Suite à l' article de Fatizo, j' attendais avec impatience de voir COMANCHERIA, le film américain de l' écossais David Mc Kenzie. 

Notre ami résume très bien dans son article toutes les qualités de ce grand film.

L' interprétation des personnages principaux et secondaires, le contexte de crise sociale et économique, les paysages omniprésents du Sud profond,la photographie extraordinaire accompagnée d' une musique de Nick Cave aussi obsédante que celle de Ry Cooder dans Paris,Texas.
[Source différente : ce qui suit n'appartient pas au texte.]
-- pv_equiv track=rewrite | github.com/Rostlab/ProNA2020 | prona2019Mod/lib_parser.py | parse_profbval
-- ===== SOURCE A (Python) =====
-- class ParseError(Exception): pass		#To indicate a parsing error
--
-- class EmptyError(Exception): pass		#To indicate empty data passed to the parser
--
-- def parse_profbval(d_bval):
-- 	"""
-- 	Returns a dictionary with keys and values as follows:
--
-- 	'prd_raw1': list of integers corresponding to first output node
-- 	'prd_raw2': list of integers corresponding to second output node
--
-- 	Unfortunately, there is neither sequence information nor a binary prediction to be found in the output.
-- 	"""
-- 	if d_bval == '':
-- 		raise EmptyError('Empty bval file!')
--
-- 	out1 = []
-- 	out2 = []
-- 	region_of_interest = False
-- 	for line in d_bval.split('\n'):
-- 		if region_of_interest:
-- 			tokens = line.split()
-- 			if len(tokens) == 0: continue
-- 			out1.append( int(tokens[1]) )
-- 			out2.append( int(tokens[2]) )
--
-- 		if line.startswith('* out vec:'):
-- 			region_of_interest = True
--
-- 	#Consistency check
-- 	if len(out1) != len(out2):
-- 		raise ParseError("Something happened! profbval returns different column lengths!")
--
-- 	return {'prd_raw1':out1, 'prd_raw2':out2}
-- ===== SOURCE B (Python) =====
-- class ParseError(Exception): pass		#To indicate a parsing error
--
-- class EmptyError(Exception): pass		#To indicate empty data passed to the parser
--
-- def parse_profbval(d_bval):
-- 	"""
-- 	Text-level reimplementation: locate the first marker line by substring search
-- 	on the raw text ('* out vec:' at position 0 or right after a newline), slice
-- 	the text after that line's newline, and parse the data columns declaratively.
-- 	"""
-- 	if d_bval == '':
-- 		raise EmptyError('Empty bval file!')
--
-- 	if d_bval.startswith('* out vec:'):
-- 		pos = 0
-- 	else:
-- 		pos = d_bval.find('\n* out vec:')
-- 		if pos >= 0:
-- 			pos += 1
--
-- 	if pos < 0:
-- 		rows = []
-- 	else:
-- 		nl = d_bval.find('\n', pos)
-- 		rows = [] if nl < 0 else [l.split() for l in d_bval[nl + 1:].split('\n')]
--
-- 	out1 = [int(r[1]) for r in rows if r]
-- 	out2 = [int(r[2]) for r in rows if r]
--
-- 	if len(out1) != len(out2):
-- 		raise ParseError("Something happened! profbval returns different column lengths!")
--
-- 	return {'prd_raw1': out1, 'prd_raw2': out2}
-- ===== Notes on version B (the rewrite author's own statement) =====
-- stated objective: alternative
-- what changed: B locates the marker by substring search on the raw text ('* out vec:' at position 0 or right after a newline, via str.find), slices the text after that line's newline, and parses the slice declaratively (split per line, then two column comprehensions), instead of A's stateful line-by-line loop with a region_of_interest flag and two appended accumulators.
import Mathlib
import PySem

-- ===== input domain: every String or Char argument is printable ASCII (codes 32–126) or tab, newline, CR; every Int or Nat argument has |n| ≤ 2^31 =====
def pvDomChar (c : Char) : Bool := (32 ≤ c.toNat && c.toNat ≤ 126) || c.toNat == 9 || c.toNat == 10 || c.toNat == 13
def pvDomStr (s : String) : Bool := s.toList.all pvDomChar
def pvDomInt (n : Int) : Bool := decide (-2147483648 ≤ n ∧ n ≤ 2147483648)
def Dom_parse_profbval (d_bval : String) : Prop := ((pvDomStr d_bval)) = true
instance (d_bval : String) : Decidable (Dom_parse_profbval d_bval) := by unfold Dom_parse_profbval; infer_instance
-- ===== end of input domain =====

-- B replaces A's stateful flag-and-accumulators line loop by a text-level substring
-- search for the marker, a slice of the text after the marker line, and a declarative
-- per-column parse of the slice (objective: an alternative algorithm, same cost).

-- ===== PORT A =====
-- one loop step of A: parse the line if the flag is set, then update the flag
def pvStepA (st : List Int × List Int × Bool) (line : String) : List Int × List Int × Bool :=
  let p : List Int × List Int :=
    if st.2.2 then
      let tokens := PySem.Str.split₀ line
      if tokens.length = 0 then (st.1, st.2.1)
      else (st.1 ++ [(PySem.Int.ofStr? (tokens.getD 1 "")).getD 0],
            st.2.1 ++ [(PySem.Int.ofStr? (tokens.getD 2 "")).getD 0])
    else (st.1, st.2.1)
  (p.1, p.2, if PySem.Str.startswith line "* out vec:" then true else st.2.2)

def parse_profbval (d_bval : String) : List (String × List Int) :=
  let lines : List String := (PySem.Str.split? d_bval "\n").getD []   -- sep ≠ "", so split? is always some
  let st := lines.foldl pvStepA ([], [], false)
  [("prd_raw1", st.1), ("prd_raw2", st.2.1)]

-- ===== PORT B =====
-- B's marker location + slice: the lines strictly after the first marker line,
-- found by substring search on the raw text
def pvLinesB (d_bval : String) : List String :=
  let pos : Int :=
    if PySem.Str.startswith d_bval "* out vec:" then 0
    else
      let f := PySem.Str.find d_bval "\n* out vec:"
      if 0 ≤ f then f + 1 else f
  if pos < 0 then []
  else
    let nl := PySem.Str.findFrom d_bval "\n" pos
    if nl < 0 then []
    else (PySem.Str.split? (PySem.Str.slice d_bval (some (nl + 1)) none) "\n").getD []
C' est souvent filmé en plans successifs très travaillés qui forment des véritables tableaux.

Tout simplement magnifique !

Je ne suis jamais allé au Texas mais là, pas de doute: on y est !

 

 

Comancheria...Du grand Art !

Le duo formé par les deux frangins est très attachant.Tanner, l' aîné qui a l' expérience des armes ( et de la taule) va filer un coup de main à Toby le jeune frère pour mener à bien son projet d' attaques de succursales bancaires pour sauver la propriété familiale.

L' aîné, qui est sympathique mais un peu impulsif, annonce la couleur dès le départ.Ces histoires-là ne finissent jamais bien.Il ' agit donc de faire quelques coups vite faits bien faits et de se retirer définitivement avant d' être repérés...

C' est un moment-clé du scénario qui va expliquer l' engrenage dramatique qui suivra:

Le jeune frère demande à l' aîné pourquoi, dans un tel contexte de risque, celui-ci accepte de l' aider.Tanner lui répond:

" parce que tu me l' as demandé frérot..."

Vraiment , ce film, c' est du grand art.Une histoire simple mais très bien construite avec beaucoup de soin, avec en contrepoint du duo formé par les frangins, un duo de rangers lancé à leurs trousses formé par Jeff Bridges, à deux doigts de la retraite, et de son acolyte commanche Alberto.

Il y a pas mal d' humour décalé dans le film dû au caractère particulier des texans qui sont bien sympas, mais tous un peu excités de la gâchette.

Par exemple, lors d' une attaque bancaire tous les otages restent généralement au sol et attendent gentiment la fin du hold-up.

Au Texas c' est pas pareil.Tout le monde a une arme, et rêve de s' en servir un jour ou l' autre...même les vieux papis rabougris !

Pendant le film je pensais à cette citation de JF Kennedy.

Il avait dit à Jacky le jour de l' attentat de Dallas:

" Aujourd' hui on va chez les dingos ! "

Revenons au film.

Jeff Bridges, amène beaucoup d' humanité, de bon sens et d' humour et c' est à lui que revient de tout faire rentrer dans l' ordre.Il est comme Dieu en personne...C' est lui qui donne au film une dimension et une fin shakespearienne.Il est LA CONSCIENCE même.La dernière scène du film, le dernier dialogue est simplement grandiose...J' ai a-do-ré !!!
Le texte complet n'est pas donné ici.